My children are 5 and 3 and 8 months. The extent of their attention span is ABCs and LOL dolls. I’m not actively avoiding it. If something pops up, I have no problem explaining what they are seeing or hearing. Mines more of a if it comes up or they see it I’ll say something. But for a 5 year old, they really don’t know the difference between black and white and I want it to stay that way as long as possible.

2 years ago

Also note: I didn’t say “color blind.” I meant they judge kids based on their character not their skin color

2 years ago

I sat my big kids (10 and 8) down the other day and talked about what is happening is our country currently, but we do talk about racism often. Living in Georgia, we are not far removed from racist people. I told them what happened to George Floyd and that things like this have happened too many times. People are hurt and angry and want change.
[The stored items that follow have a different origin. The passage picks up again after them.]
-- pv_equiv track=rewrite | github.com/CountESS-Project/Enrich2-CountESS | countess/base/dataframe.py | fill_position_gaps
-- ===== SOURCE A (Python) =====
-- def fill_position_gaps(positions, gap_size):
--     """
--     Create a list of integer positions with gaps filled in. Used by
--     :py:func:`singleton_dataframe`.
--
--     Parameters
--     ----------
--     positions : `list`
--         integer positions
--     gap_size : int
--         maximum length of gap that will be filled
--
--     Returns
--     -------
--     list
--         sorted list of unique integer positions with gaps filled
--     """
--     if len(positions) == 0:
--         raise ValueError("Empty positions list.")
--     if gap_size <= 0:
--         raise ValueError("Gap size must be a positive integer.")
--     if not all(isinstance(p, int) for p in positions):
--         raise TypeError("Position elements must be integers.")
--     if not isinstance(gap_size, int):
--         raise TypeError("Gap size must be an integer.")
--
--     # uniqify and sort
--     positions = sorted(list(set(positions)))
--
--     # fill in short gaps
--     fill = set()
--     for i in range(len(positions) - 1):
--         delta = positions[i + 1] - positions[i]
--         if delta > 1 and delta <= gap_size:
--             fill.update(positions[i] + n + 1 for n in range(delta))
--     fill.update(positions)
--
--     return sorted(list(fill))
-- ===== SOURCE B (Python) =====
-- def fill_position_gaps(positions, gap_size):
--     """Complement strategy via interval merging: merge the sorted unique positions
--     into maximal runs separated by gaps wider than gap_size; inside a run every gap
--     is small, so each run's whole span lo..hi gets emitted as one contiguous range."""
--     if len(positions) == 0:
--         raise ValueError("Empty positions list.")
--     if gap_size <= 0:
--         raise ValueError("Gap size must be a positive integer.")
--     if not all(isinstance(p, int) for p in positions):
--         raise TypeError("Position elements must be integers.")
--     if not isinstance(gap_size, int):
--         raise TypeError("Gap size must be an integer.")
--
--     s = sorted(set(positions))
--     runs = []
--     lo = hi = s[0]
--     for b in s[1:]:
--         if b - hi > gap_size:
--             runs.append((lo, hi))
--             lo = b
--         hi = b
--     runs.append((lo, hi))
--
--     out = []
--     for lo, hi in runs:
--         out.extend(range(lo, hi + 1))
--     return out
-- ===== Notes on version B (the rewrite author's own statement) =====
-- stated objective: faster
-- what changed: B replaces A's gap-centric set accumulation (collect each small gap's interior into a hash set, union with the positions, re-sort) by interval merging: it merges the sorted unique positions into maximal (lo, hi) runs separated by gaps wider than gap_size and then emits each run's full contiguous span, so per-gap interiors and individual positions are never hashed into a set and no final sort is needed.
import Mathlib
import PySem

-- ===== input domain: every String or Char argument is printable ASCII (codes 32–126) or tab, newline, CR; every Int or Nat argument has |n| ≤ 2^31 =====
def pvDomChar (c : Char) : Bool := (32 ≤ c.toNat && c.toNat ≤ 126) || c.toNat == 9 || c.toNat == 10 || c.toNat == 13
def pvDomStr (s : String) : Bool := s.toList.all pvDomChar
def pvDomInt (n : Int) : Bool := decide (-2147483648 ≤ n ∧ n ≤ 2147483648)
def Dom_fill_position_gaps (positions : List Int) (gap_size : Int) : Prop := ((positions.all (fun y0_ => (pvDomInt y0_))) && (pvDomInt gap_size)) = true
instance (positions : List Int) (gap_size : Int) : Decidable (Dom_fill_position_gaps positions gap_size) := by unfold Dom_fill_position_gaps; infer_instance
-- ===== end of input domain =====

-- B merges the sorted unique positions into maximal runs separated by oversized gaps and
-- emits each run's full contiguous span, instead of A's per-gap fill sets + union + sort;
-- return values proved equal on Pre_.

-- ===== PORT A =====
-- A's two ValueError guards (empty list, gap_size <= 0) are excluded by Pre_; the two
-- isinstance guards never fire on List Int / Int. pyGetD's default 0 is never used:
-- i ranges over [0, len-1) so i and i+1 are in range.
def fill_position_gaps (positions : List Int) (gap_size : Int) : List Int :=
  let ps := PySem.List.sorted (PySem.Set.ofList positions) (fun x => x) false
  let fill : PySem.Set Int :=
    (PySem.List.pyRange 0 (PySem.List.len ps - 1) 1).foldl
      (fun fill i =>
        if 1 < PySem.List.pyGetD ps (i + 1) 0 - PySem.List.pyGetD ps i 0 ∧
            PySem.List.pyGetD ps (i + 1) 0 - PySem.List.pyGetD ps i 0 ≤ gap_size then
          PySem.Set.update fill
            ((PySem.List.pyRange 0 (PySem.List.pyGetD ps (i + 1) 0 - PySem.List.pyGetD ps i 0) 1).map
              (fun n => PySem.List.pyGetD ps i 0 + n + 1))
        else fill)
      PySem.Set.empty
  PySem.List.sorted (PySem.Set.update fill ps) (fun x => x) false

-- ===== PORT B =====
-- first loop: merge into runs (state = (runs, lo, hi)); second loop: out.extend(range(lo, hi + 1))
def fill_position_gaps_alt (positions : List Int) (gap_size : Int) : List Int :=
  let s := PySem.List.sorted (PySem.Set.ofList positions) (fun x => x) false
  let st :=
    (PySem.List.slice s (some 1) none).foldl
      (fun (acc : List (Int × Int) × Int × Int) b =>
        if gap_size < b - acc.2.2 then (acc.1 ++ [(acc.2.1, acc.2.2)], b, b)
        else (acc.1, acc.2.1, b))
      (([] : List (Int × Int)), PySem.List.pyGetD s 0 0, PySem.List.pyGetD s 0 0)
  let runs := st.1 ++ [(st.2.1, st.2.2)]
  runs.foldl (fun out r => out ++ PySem.List.pyRange r.1 (r.2 + 1) 1) []

-- ===== PRECONDITION & SPEC =====
-- Pre_ excludes exactly the inputs where A raises ValueError: the empty list and gap_size <= 0.
def Pre_fill_position_gaps (positions : List Int) (gap_size : Int) : Prop :=
  positions ≠ [] ∧ 1 ≤ gap_size
instance (positions : List Int) (gap_size : Int) : Decidable (Pre_fill_position_gaps positions gap_size) := by unfold Pre_fill_position_gaps; infer_instance
def pvWitness_fill_position_gaps : List Int × Int := ([1, 4, 10], 3)

def Spec_fill_position_gaps (positions : List Int) (gap_size : Int) (out : List Int) : Prop := out = fill_position_gaps_alt positions gap_size
instance (positions : List Int) (gap_size : Int) (out : List Int) : Decidable (Spec_fill_position_gaps positions gap_size out) := by unfold Spec_fill_position_gaps; infer_instance

-- ===== CLAIM (what is proved, stated in full; the proofs are below) =====
def Claim_equal_fill_position_gaps : Prop := ∀ (positions : List Int) (gap_size : Int), Dom_fill_position_gaps positions gap_size → Pre_fill_position_gaps positions gap_size → Spec_fill_position_gaps positions gap_size (fill_position_gaps positions gap_size)

-- ===== LEMMAS AND PROOFS =====

-- membership and nodup through A's "update on condition" loop
theorem mem_foldl_update_if {I : Type} (l : List I) (c : I -> Prop) [DecidablePred c]
    (f : I -> List Int) (s0 : PySem.Set Int) (x : Int) :
    x ∈ l.foldl (fun s i => if c i then PySem.Set.update s (f i) else s) s0 ↔
      x ∈ s0 ∨ ∃ i ∈ l, c i ∧ x ∈ f i := by
  induction l generalizing s0 with
  | nil => simp
  | cons a l ih =>
    simp only [List.foldl_cons]
    by_cases h : c a
    · simp [h, ih, PySem.Set.mem_update]
      tauto
    · simp [h, ih]

theorem nodup_foldl_update_if {I : Type} (l : List I) (c : I -> Prop) [DecidablePred c]
    (f : I -> List Int) (s0 : PySem.Set Int) (h : s0.Nodup) :
    (l.foldl (fun s i => if c i then PySem.Set.update s (f i) else s) s0).Nodup := by
  induction l generalizing s0 with
  | nil => exact h
  | cons a l ih =>
    simp only [List.foldl_cons]
    by_cases hc : c a
    · simp only [hc, if_pos]
      exact ih _ (PySem.Set.nodup_update _ _ h)
    · simp only [hc, if_neg, not_false_iff]
      exact ih _ h

-- A's index loop walks exactly the adjacent pairs of ps
theorem map_pyRange_eq_zip_tail (ps : List Int) :
    (PySem.List.pyRange 0 (PySem.List.len ps - 1) 1).map
        (fun i => (PySem.List.pyGetD ps i 0, PySem.List.pyGetD ps (i + 1) 0))
      = ps.zip ps.tail := by
  apply List.ext_getElem
  · simp [PySem.List.length_pyRange_one]
  · intro k h1 h2
    have hk : k < ps.length - 1 := by
      simpa [PySem.List.length_pyRange_one] using h1
    simp only [List.getElem_map, List.getElem_zip, List.getElem_tail]
    rw [PySem.List.getElem_pyRange_one]
    have e1 : (0 : Int) + (k : Int) = ((k : Nat) : Int) := by omega
    rw [e1]
    have e2 : ((k : Int) + 1) = (((k + 1 : Nat)) : Int) := by push_cast; ring
    rw [e2, PySem.List.pyGetD_natCast, PySem.List.pyGetD_natCast]
    have g1 : ps.getD k 0 = ps[k] := List.getD_eq_getElem ps 0 (by omega)
    have g2 : ps.getD (k + 1) 0 = ps[k + 1] := List.getD_eq_getElem ps 0 (by omega)
    rw [g1, g2]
We talked about how easy it is to say that we “aren’t racist” rather than doing the hard work of finding the ugly things within us that are, in fact, racist. That as white people, we can do things without someone being suspicious of our intentions, but black people don’t get to have that. They are just living their lives and others are suspicious of them with no reason other than the color of their skin. My girls are so emotionally aware and sensitive. They cried a lot during this conversation, but it needed to be talked about.

2 years ago

My big kid is a white, middle class boy. If we, as his parents, don’t actively teach him about race, discrimination, institutionalized racism, and social inequality; then who will? They certainly aren’t teaching it in school. He certainly is not going to experience racial discrimination first hand. I refuse to raise a child that grows up to be oblivious to the plight of others.